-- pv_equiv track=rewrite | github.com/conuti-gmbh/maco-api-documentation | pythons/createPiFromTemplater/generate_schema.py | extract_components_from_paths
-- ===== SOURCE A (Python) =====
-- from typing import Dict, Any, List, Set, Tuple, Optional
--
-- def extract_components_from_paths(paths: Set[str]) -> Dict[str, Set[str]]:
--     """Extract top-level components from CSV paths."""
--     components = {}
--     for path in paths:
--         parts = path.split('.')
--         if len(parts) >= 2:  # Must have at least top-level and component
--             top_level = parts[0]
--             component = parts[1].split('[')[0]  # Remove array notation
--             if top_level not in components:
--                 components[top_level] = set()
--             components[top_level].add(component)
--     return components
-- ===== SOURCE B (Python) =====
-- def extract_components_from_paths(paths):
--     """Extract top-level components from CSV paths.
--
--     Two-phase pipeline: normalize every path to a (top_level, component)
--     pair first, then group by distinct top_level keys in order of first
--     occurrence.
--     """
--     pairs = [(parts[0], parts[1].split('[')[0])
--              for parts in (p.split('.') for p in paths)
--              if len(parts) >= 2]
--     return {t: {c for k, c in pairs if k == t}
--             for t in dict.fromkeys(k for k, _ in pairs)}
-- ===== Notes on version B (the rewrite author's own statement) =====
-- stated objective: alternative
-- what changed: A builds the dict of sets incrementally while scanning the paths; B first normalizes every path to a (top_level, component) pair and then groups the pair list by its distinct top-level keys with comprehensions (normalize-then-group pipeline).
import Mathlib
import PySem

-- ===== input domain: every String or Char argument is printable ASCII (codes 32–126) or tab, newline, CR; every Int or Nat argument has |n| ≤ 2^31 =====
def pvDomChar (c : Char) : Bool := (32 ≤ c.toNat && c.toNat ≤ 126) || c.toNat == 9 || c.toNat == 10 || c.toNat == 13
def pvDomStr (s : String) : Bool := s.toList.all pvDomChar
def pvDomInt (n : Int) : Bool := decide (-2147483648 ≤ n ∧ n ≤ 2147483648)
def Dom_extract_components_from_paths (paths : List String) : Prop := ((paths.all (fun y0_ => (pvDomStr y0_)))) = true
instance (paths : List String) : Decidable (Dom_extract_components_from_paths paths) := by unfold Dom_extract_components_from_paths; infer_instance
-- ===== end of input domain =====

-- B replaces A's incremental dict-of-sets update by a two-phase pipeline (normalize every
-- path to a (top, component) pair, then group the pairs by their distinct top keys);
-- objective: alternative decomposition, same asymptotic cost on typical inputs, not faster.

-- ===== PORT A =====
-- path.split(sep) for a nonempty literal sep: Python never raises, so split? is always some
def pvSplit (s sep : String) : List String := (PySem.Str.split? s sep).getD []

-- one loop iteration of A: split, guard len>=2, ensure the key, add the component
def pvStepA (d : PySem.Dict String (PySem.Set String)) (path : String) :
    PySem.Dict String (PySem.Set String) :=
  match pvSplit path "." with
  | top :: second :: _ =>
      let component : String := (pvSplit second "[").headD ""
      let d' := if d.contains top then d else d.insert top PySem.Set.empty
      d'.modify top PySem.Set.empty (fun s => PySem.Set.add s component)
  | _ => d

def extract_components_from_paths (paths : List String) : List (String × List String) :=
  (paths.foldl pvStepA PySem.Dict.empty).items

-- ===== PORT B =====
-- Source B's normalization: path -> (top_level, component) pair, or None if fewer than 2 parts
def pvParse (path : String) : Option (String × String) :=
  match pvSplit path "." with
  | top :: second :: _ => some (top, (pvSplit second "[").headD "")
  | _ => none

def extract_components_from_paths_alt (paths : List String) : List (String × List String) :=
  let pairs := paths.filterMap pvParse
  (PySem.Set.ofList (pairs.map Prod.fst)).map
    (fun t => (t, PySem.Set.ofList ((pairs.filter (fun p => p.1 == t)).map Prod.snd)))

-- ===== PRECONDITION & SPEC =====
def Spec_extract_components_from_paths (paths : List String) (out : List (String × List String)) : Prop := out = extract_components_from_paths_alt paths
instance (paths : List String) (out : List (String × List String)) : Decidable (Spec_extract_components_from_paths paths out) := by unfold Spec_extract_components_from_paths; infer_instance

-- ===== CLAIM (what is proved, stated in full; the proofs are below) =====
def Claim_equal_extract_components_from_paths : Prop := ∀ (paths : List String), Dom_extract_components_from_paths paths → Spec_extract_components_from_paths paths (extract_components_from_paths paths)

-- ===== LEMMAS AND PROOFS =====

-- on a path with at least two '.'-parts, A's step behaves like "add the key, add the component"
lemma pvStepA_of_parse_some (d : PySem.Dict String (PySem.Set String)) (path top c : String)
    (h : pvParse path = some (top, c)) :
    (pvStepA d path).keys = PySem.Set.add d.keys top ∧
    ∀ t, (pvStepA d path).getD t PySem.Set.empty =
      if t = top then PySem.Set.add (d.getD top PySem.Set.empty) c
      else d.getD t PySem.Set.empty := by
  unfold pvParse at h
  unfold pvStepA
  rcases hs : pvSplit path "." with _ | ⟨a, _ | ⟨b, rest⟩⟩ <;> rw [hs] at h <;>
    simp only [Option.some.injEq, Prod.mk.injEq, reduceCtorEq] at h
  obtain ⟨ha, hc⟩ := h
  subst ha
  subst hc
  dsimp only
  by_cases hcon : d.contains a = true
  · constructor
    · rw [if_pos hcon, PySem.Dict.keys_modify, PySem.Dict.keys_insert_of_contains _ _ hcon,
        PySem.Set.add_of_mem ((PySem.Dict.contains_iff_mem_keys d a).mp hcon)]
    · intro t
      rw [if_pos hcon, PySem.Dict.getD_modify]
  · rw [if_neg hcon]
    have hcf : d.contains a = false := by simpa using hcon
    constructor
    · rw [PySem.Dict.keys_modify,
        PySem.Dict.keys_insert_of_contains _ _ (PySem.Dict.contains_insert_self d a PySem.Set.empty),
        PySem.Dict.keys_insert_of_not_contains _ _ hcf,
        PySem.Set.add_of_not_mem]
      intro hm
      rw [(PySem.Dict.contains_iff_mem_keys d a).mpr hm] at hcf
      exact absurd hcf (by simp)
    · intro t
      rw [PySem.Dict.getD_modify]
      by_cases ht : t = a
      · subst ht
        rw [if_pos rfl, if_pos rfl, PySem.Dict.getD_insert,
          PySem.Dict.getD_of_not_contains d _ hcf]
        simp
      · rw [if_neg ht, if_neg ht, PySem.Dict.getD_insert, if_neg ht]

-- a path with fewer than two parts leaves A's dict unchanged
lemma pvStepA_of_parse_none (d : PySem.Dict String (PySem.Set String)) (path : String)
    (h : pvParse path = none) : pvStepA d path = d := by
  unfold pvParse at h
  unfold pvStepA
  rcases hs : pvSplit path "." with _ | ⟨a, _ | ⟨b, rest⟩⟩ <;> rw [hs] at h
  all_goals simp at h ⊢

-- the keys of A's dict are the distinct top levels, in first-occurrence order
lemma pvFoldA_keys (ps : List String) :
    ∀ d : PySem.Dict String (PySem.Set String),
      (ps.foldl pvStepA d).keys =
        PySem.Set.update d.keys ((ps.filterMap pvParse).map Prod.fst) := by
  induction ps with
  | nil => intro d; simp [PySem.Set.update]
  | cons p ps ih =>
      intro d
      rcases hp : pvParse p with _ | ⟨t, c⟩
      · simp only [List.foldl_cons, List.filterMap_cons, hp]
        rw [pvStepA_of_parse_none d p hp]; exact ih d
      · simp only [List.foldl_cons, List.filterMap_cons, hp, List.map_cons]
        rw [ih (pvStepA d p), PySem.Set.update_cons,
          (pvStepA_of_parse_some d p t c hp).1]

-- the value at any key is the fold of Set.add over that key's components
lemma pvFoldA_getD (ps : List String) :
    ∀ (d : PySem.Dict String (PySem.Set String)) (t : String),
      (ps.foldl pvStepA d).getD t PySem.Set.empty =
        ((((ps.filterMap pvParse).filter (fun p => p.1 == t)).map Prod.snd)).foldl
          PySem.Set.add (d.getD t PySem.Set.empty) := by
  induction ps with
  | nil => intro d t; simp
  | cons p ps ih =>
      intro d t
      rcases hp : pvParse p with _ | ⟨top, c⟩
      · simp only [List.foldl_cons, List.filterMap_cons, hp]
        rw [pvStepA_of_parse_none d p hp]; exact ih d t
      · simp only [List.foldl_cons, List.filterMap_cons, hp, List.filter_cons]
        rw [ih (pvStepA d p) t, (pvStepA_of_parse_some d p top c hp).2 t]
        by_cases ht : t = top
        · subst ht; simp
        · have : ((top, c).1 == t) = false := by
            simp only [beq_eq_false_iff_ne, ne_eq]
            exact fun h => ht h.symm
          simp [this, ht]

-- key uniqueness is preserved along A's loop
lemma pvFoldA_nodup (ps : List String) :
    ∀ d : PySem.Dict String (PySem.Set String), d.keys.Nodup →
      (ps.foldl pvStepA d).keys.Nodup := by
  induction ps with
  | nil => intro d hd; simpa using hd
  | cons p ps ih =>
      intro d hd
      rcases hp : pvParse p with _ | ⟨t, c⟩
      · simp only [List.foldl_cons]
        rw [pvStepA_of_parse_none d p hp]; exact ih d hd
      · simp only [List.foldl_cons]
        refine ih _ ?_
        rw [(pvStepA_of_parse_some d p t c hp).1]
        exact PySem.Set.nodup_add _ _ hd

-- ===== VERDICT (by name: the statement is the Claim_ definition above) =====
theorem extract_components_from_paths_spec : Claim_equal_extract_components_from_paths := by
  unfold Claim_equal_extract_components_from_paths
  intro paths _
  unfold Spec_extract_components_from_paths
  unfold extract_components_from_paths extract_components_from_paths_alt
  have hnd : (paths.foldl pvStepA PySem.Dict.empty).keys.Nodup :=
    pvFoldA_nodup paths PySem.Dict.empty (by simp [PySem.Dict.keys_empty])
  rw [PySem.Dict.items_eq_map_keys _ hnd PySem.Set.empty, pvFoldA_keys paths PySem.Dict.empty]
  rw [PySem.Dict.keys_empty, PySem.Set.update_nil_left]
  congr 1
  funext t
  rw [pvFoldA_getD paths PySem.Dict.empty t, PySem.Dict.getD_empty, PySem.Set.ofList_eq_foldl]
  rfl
═══
Task: Starting at the line that contains "-- ===== VERDICT", output each remaining line of the listing, the last line included, exactly as it appears.

Written answer:
-- ===== VERDICT (by name: the statement is the Claim_ definition above) =====
theorem extract_components_from_paths_spec : Claim_equal_extract_components_from_paths := by
  unfold Claim_equal_extract_components_from_paths
  intro paths _
  unfold Spec_extract_components_from_paths
  unfold extract_components_from_paths extract_components_from_paths_alt
  have hnd : (paths.foldl pvStepA PySem.Dict.empty).keys.Nodup :=
    pvFoldA_nodup paths PySem.Dict.empty (by simp [PySem.Dict.keys_empty])
  rw [PySem.Dict.items_eq_map_keys _ hnd PySem.Set.empty, pvFoldA_keys paths PySem.Dict.empty]
  rw [PySem.Dict.keys_empty, PySem.Set.update_nil_left]
  congr 1
  funext t
  rw [pvFoldA_getD paths PySem.Dict.empty t, PySem.Dict.getD_empty, PySem.Set.ofList_eq_foldl]
  rfl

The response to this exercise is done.